BEGIN Exercise input

lemma wcGood_mem (card mc : List Int) (x : Int) :
    x ∈ wcGood card mc ↔ x ∈ card ∧ x ∉ mc := by
  simp [wcGood, PySem.Set.mem_diff, PySem.Set.mem_ofList]

lemma wcEqual_empty_false_iff (g : PySem.Set Int) :
    PySem.Set.equal g PySem.Set.empty = false ↔ g ≠ [] := by
  rw [Bool.eq_false_iff, Ne, PySem.Set.equal_iff]
  simp [PySem.Set.empty, List.eq_nil_iff_forall_not_mem]

-- max? with identity key on Int is characterised by membership + upper bound
lemma wcMax_spec (l : List Int) (m : Int) :
    PySem.List.max? l (fun x => x) = some m ↔ m ∈ l ∧ ∀ y ∈ l, y ≤ m := by
  constructor
  · intro h
    exact ⟨PySem.List.max?_mem h, fun y hy => PySem.List.max?_isMax h y hy⟩
  · rintro ⟨hm, hub⟩
    rcases h : PySem.List.max? l (fun x => x) with _ | m'
    · rw [PySem.List.max?_eq_none_iff] at h
      subst h; simp at hm
    · have h1 : m' ≤ m := hub m' (PySem.List.max?_mem h)
      have h2 : m ≤ m' := PySem.List.max?_isMax h m hm
      rw [le_antisymm h1 h2]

END Exercise input

What to do:
Set down each line exactly as it appears, starting at the top of the data and ending at the line containing "PySem.Set.equal g PySem.Set.empty", and include no other lines.

Problem solution:
lemma wcGood_mem (card mc : List Int) (x : Int) :
    x ∈ wcGood card mc ↔ x ∈ card ∧ x ∉ mc := by
  simp [wcGood, PySem.Set.mem_diff, PySem.Set.mem_ofList]

lemma wcEqual_empty_false_iff (g : PySem.Set Int) :
    PySem.Set.equal g PySem.Set.empty = false ↔ g ≠ [] := by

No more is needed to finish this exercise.